When you give a standardized language test to a child, how do you interpret his or her standard score to decide if a disorder is present, or if services should be offered? Is the magic number 85 (1 standard deviation below the mean)? Does your district or state give you some other number to use? Spaulding et al. school us all by explaining that it depends on the test. As in, there is no universal magic number. Instead, we need more information to determine an appropriate cutoff score for each test. Using the wrong number has serious implications: “If the cutoff criteria do not match the test selected, typically developing children may be misdiagnosed as language impaired, and children with language impairments [language disorder] may go undiagnosed.”

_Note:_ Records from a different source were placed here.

-- characterization of the outer loop for K > 0, C > 0:
-- starting at outer index j (seen = j*C, digit = min(j*C, K-1)) with enough fuel,
-- it appends digitSum K C (i*C) + 1 for each remaining index i = j, …, N-1 (N = ceil(K/C))
theorem fractileOuter_eq (K C : Int) (_hK : 0 < K) (hC : 0 < C) (N : Int)
    (hN1 : K ≤ N * C) (hN2 : (N - 1) * C < K) (fuel : Nat) :
    ∀ (j : Int) (acc : List Int), 0 ≤ j → N ≤ j + fuel →
    fractileOuter K C fuel (j * C) acc (min (j * C) (K - 1))
      = acc ++ (PySem.List.pyRange j N 1).map (fun i => digitSum K C.toNat (i * C) + 1) := by
  induction fuel with
  | zero =>
    intro j acc hj hfuel
    have hjN : N ≤ j := by simpa using hfuel
    simp [fractileOuter, PySem.List.pyRange_one_eq_nil hjN]
  | succ fuel ih =>
    intro j acc hj hfuel
    show (if j * C < K then _ else _) = _
    by_cases hlt : j * C < K
    · rw [if_pos hlt]
      have hjN : j < N := by nlinarith
      have hCt : ((C.toNat : Int)) = C := by omega
      have hpow : (C - 1) = ((C.toNat : Int)) - 1 := by omega
      rw [hpow, fractileInner_eq K C.toNat 0 (j * C)]
      have hseen : j * C + (C.toNat : Int) = (j + 1) * C := by rw [hCt]; ring
      simp only [hseen, zero_add]
      rw [ih (j + 1) (acc ++ [digitSum K C.toNat (j * C) + 1]) (by omega) (by push_cast at hfuel ⊢; omega)]
      rw [PySem.List.pyRange_one_cons hjN]
      simp
    · rw [if_neg hlt]
      have hjN : N ≤ j := by nlinarith
      simp [PySem.List.pyRange_one_eq_nil hjN]

-- B's fold over range(n) computes (Rf n, Tf n) and captures (Rf L, Tf L) once t passes L
theorem fold_eq (K : Int) (L : Nat) : ∀ n : Nat,
    (PySem.List.pyRange 0 (n : Int) 1).foldl (bStep K (L : Int)) (0, 0, 0, 0)
      = (Rf K n, Tf K n, if L < n then Rf K L else 0, if L < n then Tf K L else 0) := by
  intro n
  induction n with
  | zero => simp [PySem.List.pyRange_one_eq_nil, Rf, Tf]
  | succ n ih =>
    have hsplit : PySem.List.pyRange 0 ((n : Nat) + 1 : Int) 1
        = PySem.List.pyRange 0 (n : Int) 1 ++ [(n : Int)] := by
      exact PySem.List.pyRange_one_succ_right (by positivity)
    push_cast
    rw [hsplit, List.foldl_append, ih]
    simp only [List.foldl, bStep]
    by_cases hnL : n = L
    · subst hnL
      simp [Rf_snoc, Tf_snoc]
    · have hbeq : ((n : Int) == (L : Int)) = false := by simp [hnL]
      have hiff : L < n + 1 ↔ L < n := by omega
      simp [hbeq, Rf_snoc, Tf_snoc, hiff]

-- the same with Int bounds, as the port uses them
theorem fold_eq' (K C L : Int) (hL0 : 0 ≤ L) (hLC : L < C) :
    (PySem.List.pyRange 0 C 1).foldl (bStep K L) (0, 0, 0, 0)
      = (Rf K C.toNat, Tf K C.toNat, Rf K L.toNat, Tf K L.toNat) := by
  have hC : ((C.toNat : Int)) = C := by omega
  have hL : ((L.toNat : Int)) = L := by omega
  conv_lhs => rw [← hC, ← hL]
  rw [fold_eq K L.toNat C.toNat]
  simp [show L.toNat < C.toNat by omega]

-- evaluation of fractile_alt in the main case, in terms of Rf/Tf
theorem alt_eq (K C S N L : Int) (hg : ¬ K > C * S) (hK : ¬ K ≤ 0)
    (hNdef : N = -(PySem.Int.floordiv (-K) C))
    (hLdef : L = C - (K - (N - 1) * C))
    (hL0 : 0 ≤ L) (hLC : L < C) :
    fractile_alt K C S = some (((PySem.List.pyRange 0 (N - 1) 1).map
        (fun j => Tf K C.toNat + 1 + j * (C * Rf K C.toNat))) ++
      [(N - 1) * (C * Rf K C.toNat) + Tf K C.toNat - (Rf K L.toNat + Tf K L.toNat) + 1]) := by
  unfold fractile_alt
  rw [if_neg hg, if_neg hK]
  show some (((PySem.List.pyRange 0 (-(PySem.Int.floordiv (-K) C) - 1) 1).map
      (fun j => ((PySem.List.pyRange 0 C 1).foldl (bStep K (C - (K - (-(PySem.Int.floordiv (-K) C) - 1) * C))) (0, 0, 0, 0)).2.1 + 1
        + j * (C * ((PySem.List.pyRange 0 C 1).foldl (bStep K (C - (K - (-(PySem.Int.floordiv (-K) C) - 1) * C))) (0, 0, 0, 0)).1)))
    ++ [(-(PySem.Int.floordiv (-K) C) - 1) * (C * ((PySem.List.pyRange 0 C 1).foldl (bStep K (C - (K - (-(PySem.Int.floordiv (-K) C) - 1) * C))) (0, 0, 0, 0)).1)
        + ((PySem.List.pyRange 0 C 1).foldl (bStep K (C - (K - (-(PySem.Int.floordiv (-K) C) - 1) * C))) (0, 0, 0, 0)).2.1
        - (((PySem.List.pyRange 0 C 1).foldl (bStep K (C - (K - (-(PySem.Int.floordiv (-K) C) - 1) * C))) (0, 0, 0, 0)).2.2.1
          + ((PySem.List.pyRange 0 C 1).foldl (bStep K (C - (K - (-(PySem.Int.floordiv (-K) C) - 1) * C))) (0, 0, 0, 0)).2.2.2) + 1]) = _
  rw [← hNdef, ← hLdef, fold_eq' K C L hL0 hLC]

-- ceiling-division bracket for N = -((-K) // C), C > 0
theorem ceilBracket (K C : Int) (hC : 0 < C) :
    K ≤ (-(PySem.Int.floordiv (-K) C)) * C ∧ ((-(PySem.Int.floordiv (-K) C)) - 1) * C < K := by
  have h := (PySem.Int.neg_floordiv_neg_eq_iff_of_pos (a := K) (b := C)
      (q := -(PySem.Int.floordiv (-K) C)) hC).mp rfl
  constructor
  · exact h.2
  · nlinarith [h.1]

-- ===== VERDICT (by name: the statement is the Claim_ definition above) =====
theorem fractile_spec : Claim_equal_fractile := by
  intro K C S _hDom hPre
  unfold Spec_fractile fractile
  by_cases hguard : K > C * S
  · unfold fractile_alt
    simp [hguard]
  · rw [if_neg hguard]
    by_cases hK : K ≤ 0
    · have h0 : K.toNat = 0 := by omega
      unfold fractile_alt
      rw [if_neg hguard, if_pos hK, h0]
      rfl
    · have hK' : 0 < K := by omega
      have hC : 0 < C := by
        by_contra h
        exact hPre ⟨hK', by omega, not_lt.mp hguard⟩
      set N := -(PySem.Int.floordiv (-K) C) with hNdef
      obtain ⟨hN1, hN2⟩ := ceilBracket K C hC
      rw [← hNdef] at hN1 hN2
      have hNK : N ≤ K := by
        rcases le_or_gt N 0 with h | h
        · omega
        · have h1 : N - 1 ≤ (N - 1) * C := le_mul_of_one_le_right (by omega) (by omega)
          linarith
      have hN0 : 1 ≤ N := by nlinarith
      set m := K - (N - 1) * C with hmdef
      have hm1 : 1 ≤ m := by omega
      have hmC : m ≤ C := by nlinarith
      set L := C - m with hLdef
      have hL0 : 0 ≤ L := by omega
      have hLC : L < C := by omega
      rw [alt_eq K C S N L hguard hK hNdef (by omega) hL0 hLC]
      -- A's side: the outer loop produces the map of digitSum over range(N)
      have hdig0 : (0 : Int) = min ((0 : Int) * C) (K - 1) := by
        simp [min_eq_left (by omega : (0:Int) ≤ K - 1)]
      have hA := fractileOuter_eq K C hK' hC N hN1 hN2 K.toNat 0 [] le_rfl (by omega)
      simp only [zero_mul] at hA hdig0
      rw [← hdig0] at hA
      rw [hA, List.nil_append]
      have hCcast : ((C.toNat : Int)) = C := by omega
      have hNsplit : PySem.List.pyRange 0 N 1
          = PySem.List.pyRange 0 (N - 1) 1 ++ [N - 1] := by
        have := PySem.List.pyRange_one_succ_right (a := 0) (b := N - 1) (by omega)
        simpa using this
      rw [hNsplit, List.map_append, List.map_cons, List.map_nil]
      congr 1
      congr 1
      · -- full blocks: digitSum is linear
        apply List.map_congr_left
        intro j hj
        rw [PySem.List.mem_pyRange_one] at hj
        have hmul : (j + 1) * C ≤ (N - 1) * C :=
          mul_le_mul_of_nonneg_right (by omega) (le_of_lt hC)
        have hjC : j * C + (C.toNat : Int) ≤ K := by rw [hCcast]; nlinarith
        rw [digitSum_linear K C.toNat (j * C) hjC]
        ring
      · -- last block: split at m uncapped digits, then all capped
        have hmn : m.toNat + L.toNat = C.toNat := by omega
        have hmcast : ((m.toNat : Int)) = m := by omega
        have hLcast : ((L.toNat : Int)) = L := by omega
        rw [← hmn, digitSum_split]
        rw [digitSum_linear K m.toNat ((N - 1) * C) (by rw [hmcast]; omega)]
        rw [digitSum_capped K L.toNat ((N - 1) * C + (m.toNat : Int)) (by rw [hmcast]; omega)]
        rw [Rf_add K L.toNat m.toNat, Tf_add K L.toNat m.toNat, hmcast]
        have heq : (N - 1) * C = K - m := by omega
        simp only [List.cons.injEq, and_true]
        linear_combination (-(Rf K L.toNat)) * heq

The authors walk us through how to find and interpret values for sensitivity and specificity at a specific cutoff score listed in the test’s manual or in a research article. Remember, sensitivity tells us the percentage of children who have language disorder who were correctly identified by the test as having language disorder. Specificity tells us the percentage of children who are typically developing who were correctly identified by the test as typically developing. Ideally, both should be 80% or higher. If a test lists sensitivity and specificity values for multiple cutoff scores, we use the one that balances both. If sensitivity and specificity aren’t listed, we can look at the mean group difference between the groups with and without language disorder, but this evidence is not as strong.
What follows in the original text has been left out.